2011/09/21

川上弘美『パレード』『おめでとう』『椰子・椰子』『ざらざら』










体調が良くなくてソファで横になってばかりいたので、さらりと読める川上弘美を読もうと思って本棚から『パレード』を引き抜いた。

ページを開いて「あぁ、今の時代の本はデザインなんだなぁ」と思った。
この前に中村昌義さんを読んでいて、川上弘美さんの文章(出だしの1行)を見たら中村さんの方は絵画なんだと気付いた。中村さんの小説は絵画のうちでも佐藤哲三の絵のようだと感じた。
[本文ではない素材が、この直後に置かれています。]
-- pv_equiv track=rewrite | github.com/LinithaP/Python-Assignments | Beginner/Level 2/Q10.py | stone_pile
-- ===== SOURCE A (Python) =====
-- def stone_pile(n):
--     if n % 2 == 0:
--         i = 2 #even
--     else:
--         i = 1
--
--     result = []
--     total= n
--     while total > 0:
--         result.append(i)
--         total -= i
--         i += 2
--
--     return result
-- ===== SOURCE B (Python) =====
-- def stone_pile(n):
--     # The pile is the first k terms of an arithmetic progression (step 2)
--     # starting at 1 (n odd) or 2 (n even), where k is the smallest count
--     # whose partial sum reaches n.  Find k by binary search instead of
--     # decrementing a running total term by term.
--     if n <= 0:
--         return []
--     a = 2 if n % 2 == 0 else 1
--     # partial sum of j terms starting at a with step 2 is j*(j + a - 1)
--     lo, hi = 0, n
--     while lo < hi:
--         mid = (lo + hi) // 2
--         if mid * (mid + a - 1) >= n:
--             hi = mid
--         else:
--             lo = mid + 1
--     return list(range(a, a + 2 * lo, 2))
-- ===== Notes on version B (the rewrite author's own statement) =====
-- stated objective: faster
-- what changed: Replaces the running-total decrement loop (one iteration per stone) with a binary search for the smallest count k whose arithmetic-progression partial sum k*(k+a-1) reaches n, then emits the pile as a single range(a, a+2k, 2).
import Mathlib
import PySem

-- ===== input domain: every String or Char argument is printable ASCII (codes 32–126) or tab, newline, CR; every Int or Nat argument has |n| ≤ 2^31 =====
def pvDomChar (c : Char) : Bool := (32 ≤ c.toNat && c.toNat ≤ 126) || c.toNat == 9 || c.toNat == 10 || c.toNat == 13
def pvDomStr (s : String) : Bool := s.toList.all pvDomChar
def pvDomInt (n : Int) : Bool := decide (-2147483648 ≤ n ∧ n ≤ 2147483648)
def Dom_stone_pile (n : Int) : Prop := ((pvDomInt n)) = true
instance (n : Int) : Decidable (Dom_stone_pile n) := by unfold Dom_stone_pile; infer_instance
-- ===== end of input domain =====

-- B finds the number of stones by binary search on the partial-sum formula and emits the
-- pile as one arithmetic range, instead of A's term-by-term running-total decrement loop.


-- ===== PORT A =====
-- A's while loop; fuel = n.toNat + 1 bounds the iteration count (each step shrinks total by i ≥ 1)
def pyLoopA (fuel : Nat) (i total : Int) : List Int :=
  match fuel with
  | 0 => []
  | f + 1 => if total > 0 then i :: pyLoopA f (i + 2) (total - i) else []

def stone_pile (n : Int) : List Int :=
  if PySem.Int.mod n 2 = 0 then pyLoopA (n.toNat + 1) 2 n else pyLoopA (n.toNat + 1) 1 n

-- ===== PORT B =====
-- B's while loop: binary search for smallest k with k*(k+a-1) ≥ n; fuel = n.toNat bounds it
-- (hi - lo strictly shrinks each iteration)
def pyBsearchB (fuel : Nat) (a n lo hi : Int) : Int :=
  match fuel with
  | 0 => lo
  | f + 1 =>
    if lo < hi then
      let mid := PySem.Int.floordiv (lo + hi) 2
      if mid * (mid + a - 1) ≥ n then pyBsearchB f a n lo mid
      else pyBsearchB f a n (mid + 1) hi
    else lo

def stone_pile_alt (n : Int) : List Int :=
  if n ≤ 0 then []
  else
    let a : Int := if PySem.Int.mod n 2 = 0 then 2 else 1
    let k := pyBsearchB n.toNat a n 0 n
    PySem.List.pyRange a (a + 2 * k) 2

-- ===== PRECONDITION & SPEC =====
def Spec_stone_pile (n : Int) (out : List Int) : Prop := out = stone_pile_alt n
instance (n : Int) (out : List Int) : Decidable (Spec_stone_pile n out) := by unfold Spec_stone_pile; infer_instance

-- ===== CLAIM (what is proved, stated in full; the proofs are below) =====
def Claim_equal_stone_pile : Prop := ∀ (n : Int), Dom_stone_pile n → Spec_stone_pile n (stone_pile n)

-- ===== LEMMAS AND PROOFS =====

-- step-2 range: cons and nil
lemma pyRange_two_nil {a b : Int} (h : b ≤ a) : PySem.List.pyRange a b 2 = [] := by
  rw [PySem.List.pyRange_of_pos a b (by norm_num)]
  have : ¬ a < b := by omega
  simp [this]

lemma pyRange_two_cons {a b : Int} (h : a < b) :
    PySem.List.pyRange a b 2 = a :: PySem.List.pyRange (a + 2) b 2 := by
  rw [PySem.List.pyRange_of_pos a b (by norm_num), PySem.List.pyRange_of_pos (a+2) b (by norm_num)]
  by_cases h2 : a + 2 < b
  · have hc : (if a < b then ((b - a + 2 - 1) / 2).toNat else 0)
        = (if a + 2 < b then ((b - (a + 2) + 2 - 1) / 2).toNat else 0) + 1 := by
      simp only [if_pos h, if_pos h2]; omega
    rw [hc, List.range_succ_eq_map, List.map_cons, List.map_map]
    congr 1
    · push_cast; ring
    · refine List.map_congr_left (fun x _ => ?_)
      simp only [Function.comp_apply]
      push_cast; ring
  · have hc1 : (if a < b then ((b - a + 2 - 1) / 2).toNat else 0) = 1 := by
      simp only [if_pos h]; omega
    simp [hc1, if_neg h2, List.range_succ]

-- monotonicity of the partial-sum formula j ↦ j*(j+a-1) on 0 ≤ j, for a ≥ 1
lemma psum_mono {a j j' : Int} (ha : 1 ≤ a) (hj : 0 ≤ j) (h : j ≤ j') :
    j * (j + a - 1) ≤ j' * (j' + a - 1) := by nlinarith

-- binary search returns the least k with k*(k+a-1) ≥ n
lemma bsearch_eq (a n k : Int) (ha : 1 ≤ a) (hk0 : 0 ≤ k) (hkP : n ≤ k * (k + a - 1))
    (hkmin : ∀ j : Int, 0 ≤ j → j < k → j * (j + a - 1) < n) :
    ∀ (fuel : Nat) (lo hi : Int), 0 ≤ lo → lo ≤ k → k ≤ hi → (hi - lo).toNat ≤ fuel →
      pyBsearchB fuel a n lo hi = k := by
  intro fuel
  induction fuel with
  | zero => intro lo hi _ h1 h2 h3; simp only [pyBsearchB]; omega
  | succ f ih =>
    intro lo hi hlo h1 h2 h3
    simp only [pyBsearchB]
    by_cases hlh : lo < hi
    · rw [if_pos hlh]
      have hmid := PySem.Int.floordiv_two_mid_bounds (le_of_lt hlh)
      have hmid2 : PySem.Int.floordiv (lo + hi) 2 = (lo + hi) / 2 :=
        PySem.Int.floordiv_eq_ediv_of_pos (by norm_num)
      set mid := PySem.Int.floordiv (lo + hi) 2 with hm
      have hb : lo ≤ mid ∧ mid < hi := by constructor <;> omega
      by_cases hcmp : mid * (mid + a - 1) ≥ n
      · rw [if_pos hcmp]
        have hkm : k ≤ mid := by
          by_contra hc
          have := hkmin mid (by omega) (by omega)
          omega
        exact ih lo mid hlo h1 hkm (by omega)
      · rw [if_neg hcmp]
        have hkm : mid < k := by
          by_contra hc
          have := psum_mono ha hk0 (show k ≤ mid by omega)
          omega
        exact ih (mid + 1) hi (by omega) (by omega) h2 (by omega)
    · rw [if_neg hlh]; omega

-- A's loop, run from the state after j iterations, produces the remaining range
lemma loopA_eq (a n k : Int) (_ha : 1 ≤ a) (hk0 : 0 ≤ k) (hkP : n ≤ k * (k + a - 1))
    (hkmin : ∀ j : Int, 0 ≤ j → j < k → j * (j + a - 1) < n) :
    ∀ (fuel : Nat) (j : Int), 0 ≤ j → j ≤ k → (k - j).toNat < fuel →
      pyLoopA fuel (a + 2 * j) (n - j * (j + a - 1)) =
        PySem.List.pyRange (a + 2 * j) (a + 2 * k) 2 := by
  intro fuel
  induction fuel with
  | zero => intro j _ _ h3; omega
  | succ f ih =>
    intro j hj0 hjk hfuel
    simp only [pyLoopA]
    by_cases hpos : n - j * (j + a - 1) > 0
    · rw [if_pos hpos]
      have hjlt : j < k := by
        by_contra hc
        have : j = k := by omega
        subst this; omega
      have harg1 : a + 2 * j + 2 = a + 2 * (j + 1) := by ring
      have harg2 : n - j * (j + a - 1) - (a + 2 * j) = n - (j + 1) * ((j + 1) + a - 1) := by ring
      rw [harg1, harg2, ih (j + 1) (by omega) (by omega) (by omega)]
      conv_rhs => rw [pyRange_two_cons (show a + 2 * j < a + 2 * k by omega)]
      congr 2
      ring
    · rw [if_neg hpos]
      have hjek : j = k := by
        by_contra hc
        have := hkmin j hj0 (by omega)
        omega
      subst hjek
      rw [pyRange_two_nil (by omega)]

-- existence of the least k with k*(k+a-1) ≥ n, and k ≤ n, for 1 ≤ a, 1 ≤ n
lemma exists_least_k (a n : Int) (ha : 1 ≤ a) (hn : 1 ≤ n) :
    ∃ k : Int, 0 ≤ k ∧ k ≤ n ∧ n ≤ k * (k + a - 1) ∧
      ∀ j : Int, 0 ≤ j → j < k → j * (j + a - 1) < n := by
  have hex : ∃ m : Nat, n ≤ (m : Int) * ((m : Int) + a - 1) := by
    refine ⟨n.toNat, ?_⟩
    have h1 : (n.toNat : Int) = n := by omega
    rw [h1]; nlinarith
  classical
  let m := Nat.find hex
  have hmP : n ≤ (m : Int) * ((m : Int) + a - 1) := Nat.find_spec hex
  refine ⟨(m : Int), by positivity, ?_, hmP, ?_⟩
  · by_contra hc
    have hlt : n < (m : Int) := by omega
    have hmin := Nat.find_min hex (m := n.toNat) (by omega)
    have h1 : (n.toNat : Int) = n := by omega
    rw [h1] at hmin
    have : n ≤ n * (n + a - 1) := by nlinarith
    omega
  · intro j hj0 hjm
    have hmin := Nat.find_min hex (m := j.toNat) (by omega)
    have h1 : (j.toNat : Int) = j := by omega
    rw [h1] at hmin
    omega

lemma branch_eq (a n : Int) (ha : 1 ≤ a) (hn : 0 < n) :
    pyLoopA (n.toNat + 1) a n = PySem.List.pyRange a (a + 2 * pyBsearchB n.toNat a n 0 n) 2 := by
  obtain ⟨k, hk0, hkn, hkP, hkmin⟩ := exists_least_k a n ha (by omega)
  rw [bsearch_eq a n k ha hk0 hkP hkmin n.toNat 0 n le_rfl hk0 hkn (by omega)]
  have h0 := loopA_eq a n k ha hk0 hkP hkmin (n.toNat + 1) 0 le_rfl hk0 (by omega)
  simpa using h0

lemma main_eq (n : Int) : stone_pile n = stone_pile_alt n := by
  by_cases hn : n ≤ 0
  · have hfuel : n.toNat + 1 = 1 := by omega
    simp only [stone_pile, stone_pile_alt, if_pos hn, hfuel]
    have h1 : ∀ i : Int, pyLoopA 1 i n = [] := by
      intro i; simp only [pyLoopA]; rw [if_neg (by omega)]
    split_ifs <;> simp [h1]
  · simp only [stone_pile, stone_pile_alt, if_neg hn]
    by_cases hpar : PySem.Int.mod n 2 = 0
    · simp only [if_pos hpar]
      exact branch_eq 2 n (by norm_num) (by omega)
    · simp only [if_neg hpar]
      exact branch_eq 1 n (by norm_num) (by omega)

-- ===== VERDICT (by name: the statement is the Claim_ definition above) =====
theorem stone_pile_spec : Claim_equal_stone_pile := by
  intro n _
  unfold Spec_stone_pile
  exact main_eq n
あっという間に『パレード』を読み終えて、それから『おめでとう』と『椰子・椰子』と『ざらざら』も読んだ。

読み続けていると「川上弘美は働く女子のための、妻子持ちと恋をしている女子のための、本だなぁ」と思う。
だいたいが女性が主人公だし、女の人が書く小説って感じがする。
女子ってこういうセンチメンタルなデザインが好きなのだ。
『パレード』や『おめでとう』や『ざらざら』は、どこがどうだとは言えないけれど、決定的に女子の小説だと思う。
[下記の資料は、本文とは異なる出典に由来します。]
-- pv_equiv track=rewrite | github.com/murphygroup/CellSegmentationEvaluator | full_pipeline/pipeline/evaluation/run_pairwise_evaluation.py | get_union
-- ===== SOURCE A (Python) =====
-- def get_union(arr1, arr2):
-- 	a = set((tuple(i) for i in arr1))
-- 	b = set((tuple(i) for i in arr2))
-- 	union = list(a | b)
-- 	if len(union) != 0:
-- 		return len(union)
-- 	else:
-- 		return False
-- ===== SOURCE B (Python) =====
-- def get_union(arr1, arr2):
--     rows = sorted([tuple(i) for i in arr1] + [tuple(i) for i in arr2])
--     if not rows:
--         return False
--     count = 1
--     for prev, cur in zip(rows, rows[1:]):
--         if cur != prev:
--             count += 1
--     return count
-- ===== Notes on version B (the rewrite author's own statement) =====
-- stated objective: alternative
-- what changed: Replaces A's two hash sets and set union by concatenating both row lists, sorting, and counting distinct rows in one linear scan over adjacent pairs.
-- outside the precondition, e.g. on get_union([], []): A returns False, B returns False
import Mathlib
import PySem

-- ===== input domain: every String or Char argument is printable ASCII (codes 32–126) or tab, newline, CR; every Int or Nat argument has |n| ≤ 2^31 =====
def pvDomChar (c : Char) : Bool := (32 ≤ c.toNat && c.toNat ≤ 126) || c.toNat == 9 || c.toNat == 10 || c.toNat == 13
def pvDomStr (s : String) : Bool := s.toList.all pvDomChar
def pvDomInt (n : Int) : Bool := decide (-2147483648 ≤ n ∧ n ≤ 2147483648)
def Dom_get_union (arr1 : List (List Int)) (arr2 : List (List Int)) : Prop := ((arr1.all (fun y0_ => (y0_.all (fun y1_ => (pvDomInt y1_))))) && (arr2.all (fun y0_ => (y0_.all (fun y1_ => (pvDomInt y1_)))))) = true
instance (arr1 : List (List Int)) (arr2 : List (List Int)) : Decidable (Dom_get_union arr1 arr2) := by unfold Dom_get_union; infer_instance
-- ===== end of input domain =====

-- B replaces A's two hash sets + union by concatenate-sort-scan (count a new run whenever
-- adjacent sorted rows differ): a different algorithm of similar cost ("alternative").
-- Python A returns False (== 0) when both inputs are empty; both ports return 0 there.


-- ===== PORT A =====
-- a = set(tuple(i) for i in arr1); b = …; union = list(a | b); return len(union) if nonzero else False (False = 0 : Int)
def get_union (arr1 : List (List Int)) (arr2 : List (List Int)) : Int :=
  let a : PySem.Set (List Int) := PySem.Set.ofList arr1
  let b : PySem.Set (List Int) := PySem.Set.ofList arr2
  let union : List (List Int) := PySem.Set.union a b
  if union.length ≠ 0 then (union.length : Int) else 0

-- ===== PORT B =====
-- rows = sorted(arr1-tuples ++ arr2-tuples); scan adjacent pairs, +1 whenever cur ≠ prev
def get_union_alt (arr1 : List (List Int)) (arr2 : List (List Int)) : Int :=
  let rows := PySem.List.sorted (arr1.map (fun i => i) ++ arr2.map (fun i => i)) (fun x => x) false
  if rows = [] then 0
  else (rows.zip (PySem.List.slice rows (some 1) none)).foldl
         (fun count p => if p.2 ≠ p.1 then count + 1 else count) 1

-- ===== PRECONDITION & SPEC =====
-- Pre_ excludes only the input where both lists are empty: there Python A returns False, a bool
-- outside the declared int return type (B does the same); on every other input A returns an int.
def Pre_get_union (arr1 : List (List Int)) (arr2 : List (List Int)) : Prop := arr1 ≠ [] ∨ arr2 ≠ []
instance (arr1 : List (List Int)) (arr2 : List (List Int)) : Decidable (Pre_get_union arr1 arr2) := by unfold Pre_get_union; infer_instance
def pvWitness_get_union : List (List Int) × List (List Int) := ([[1, 2], [1, 2]], [[3]])
def Spec_get_union (arr1 : List (List Int)) (arr2 : List (List Int)) (out : Int) : Prop := out = get_union_alt arr1 arr2
instance (arr1 : List (List Int)) (arr2 : List (List Int)) (out : Int) : Decidable (Spec_get_union arr1 arr2 out) := by unfold Spec_get_union; infer_instance

-- ===== CLAIM (what is proved, stated in full; the proofs are below) =====
def Claim_equal_get_union : Prop := ∀ (arr1 : List (List Int)) (arr2 : List (List Int)), Dom_get_union arr1 arr2 → Pre_get_union arr1 arr2 → Spec_get_union arr1 arr2 (get_union arr1 arr2)

-- ===== LEMMAS AND PROOFS =====

-- number of places in x :: t where the next element differs from the previous one
def runsFrom {α : Type} [DecidableEq α] (x : α) : List α → Nat
  | [] => 0
  | y :: t => (if y ≠ x then 1 else 0) + runsFrom y t

theorem foldl_zip_runsFrom {α : Type} [DecidableEq α] (t : List α) (x : α) (c : Int) :
    ((x :: t).zip t).foldl (fun count p => if p.2 ≠ p.1 then count + 1 else count) c
      = c + runsFrom x t := by
  induction t generalizing x c with
  | nil => simp [runsFrom]
  | cons y t ih =>
    simp only [List.zip_cons_cons, List.foldl_cons, runsFrom, ih]
    by_cases h : y = x
    · simp [h]
    · simp [h]
      omega

-- on a ≤-sorted list, 1 + runsFrom counts the distinct elements
theorem runsFrom_sorted_card {α : Type} [DecidableEq α] [LinearOrder α]
    (t : List α) (x : α) (h : (x :: t).Pairwise (· ≤ ·)) :
    1 + runsFrom x t = (x :: t).toFinset.card := by
  induction t generalizing x with
  | nil => simp [runsFrom]
  | cons y t ih =>
    rcases List.pairwise_cons.mp h with ⟨hx, hyt⟩
    by_cases hxy : y = x
    · subst hxy
      have := ih y hyt
      simpa [runsFrom] using this
    · have hxnot : x ∉ y :: t := by
        intro hmem
        rcases List.pairwise_cons.mp hyt with ⟨hy, _⟩
        rcases List.mem_cons.mp hmem with heq | hmem'
        · exact hxy heq.symm
        · have h1 : x ≤ y := hx y (by simp)
          have h2 : y ≤ x := hy x hmem'
          exact hxy (le_antisymm h2 h1)
      have hcard : (x :: y :: t).toFinset.card = 1 + (y :: t).toFinset.card := by
        rw [List.toFinset_cons, Finset.card_insert_of_notMem (by simpa using hxnot)]
        omega
      have := ih y hyt
      simp only [runsFrom, if_pos hxy]
      omega

theorem union_length_card (arr1 arr2 : List (List Int)) :
    (PySem.Set.union (PySem.Set.ofList arr1) (PySem.Set.ofList arr2) : List (List Int)).length
      = (arr1 ++ arr2).toFinset.card := by
  set u : List (List Int) := PySem.Set.union (PySem.Set.ofList arr1) (PySem.Set.ofList arr2) with hu
  have hnd : u.Nodup := PySem.Set.nodup_union _ _ (PySem.Set.nodup_ofList arr1)
  have hmem : ∀ y, y ∈ u ↔ y ∈ arr1 ++ arr2 := by
    intro y
    simp [hu, PySem.Set.mem_union, PySem.Set.mem_ofList]
  have hfs : u.toFinset = (arr1 ++ arr2).toFinset := by
    apply Finset.ext
    intro y
    simpa using hmem y
  calc u.length = u.toFinset.card := (List.toFinset_card_of_nodup hnd).symm
    _ = (arr1 ++ arr2).toFinset.card := by rw [hfs]

-- ===== VERDICT (by name: the statement is the Claim_ definition above) =====
theorem get_union_spec : Claim_equal_get_union := by
  intro arr1 arr2 _ _
  unfold Spec_get_union get_union get_union_alt
  simp only [List.map_id']
  set rows := PySem.List.sorted (arr1 ++ arr2) (fun x => x) false with hrows
  have hperm : rows.Perm (arr1 ++ arr2) := PySem.List.sorted_perm _ _ _
  have hA : (if (PySem.Set.union (PySem.Set.ofList arr1) (PySem.Set.ofList arr2) : List (List Int)).length ≠ 0
      then ((PySem.Set.union (PySem.Set.ofList arr1) (PySem.Set.ofList arr2) : List (List Int)).length : Int) else 0)
      = ((arr1 ++ arr2).toFinset.card : Int) := by
    rw [← union_length_card arr1 arr2]
    split_ifs with h
    · rfl
    · omega
  rw [hA]
  cases hr : rows with
  | nil =>
    have : arr1 ++ arr2 = [] := by
      have := hperm.length_eq
      rw [hr] at this
      exact List.eq_nil_of_length_eq_zero this.symm
    simp [this]
  | cons x t =>
    have hpw : (x :: t).Pairwise (· ≤ ·) := by
      rw [← hr, hrows]
      have h := PySem.List.sorted_pairwise (arr1 ++ arr2) (fun x : List Int => x)
      convert h using 2 with a b
    have hslice : PySem.List.slice (x :: t) (some 1) none = t := by
      rw [PySem.List.slice_from_one]
      rfl
    have hfs : (arr1 ++ arr2).toFinset = (x :: t).toFinset := by
      have hp : (x :: t).Perm (arr1 ++ arr2) := hr ▸ hperm
      apply Finset.ext
      intro y
      have hm := hp.mem_iff (a := y)
      simp only [List.mem_append, List.mem_cons] at hm
      simp only [List.mem_toFinset, List.mem_append, List.mem_cons]
      tauto
    simp only [hslice, foldl_zip_runsFrom t x 1, if_neg (by simp : ¬ (x :: t) = [])]
    rw [hfs, ← runsFrom_sorted_card t x hpw]
    push_cast
    ring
『椰子・椰子』は、女子とか男性とかいうのはなく、どちらかといえば、他の川上作品が好きな女子は苦手なんじゃないかと思う。内田百閒風だから(解説で南伸坊さんもそう言っている)ちょっと毛色が違う。
私はその非現実的な夢のようなお話の中にも現実の色々な考えや捉え方が垣間見えて(つまり有り得ないお話自体が比喩という形になって成り立っているように感じるところが多々あって)、こういう川上さんの方が好きだしすごいなぁと思う。

『おめでとう』と『ざらざら』は短い話がいくつも入っている。本当にいろんな女子が出てくる。様々な年齢の様々な境遇の(とはいえ実はどの人も同じ人みたいにみんな感覚や感情や思考は似ているなのだけど)女子がいる。
だから女性ならたぶんなんとなく誰でも共感するように思える。色々な主人公がいるから、その誰かには読んでいる自分と似ている人を探せるような気がする。
たとえば、私なんかは、『おめでとう』に出てきた(この人は『ざらざら』にも出てくる)、時々少しお金になるイラストを描いて、時々全くお金にならない油を描く女の人に近しいものを感じた。それにまた、好きな人に会いたい会いたいと強く思うところとか、友達がおかまとか、そういうのも似ていると思う。

いっぺんに読んだら、大好きだった人をものすごく恋しくなった。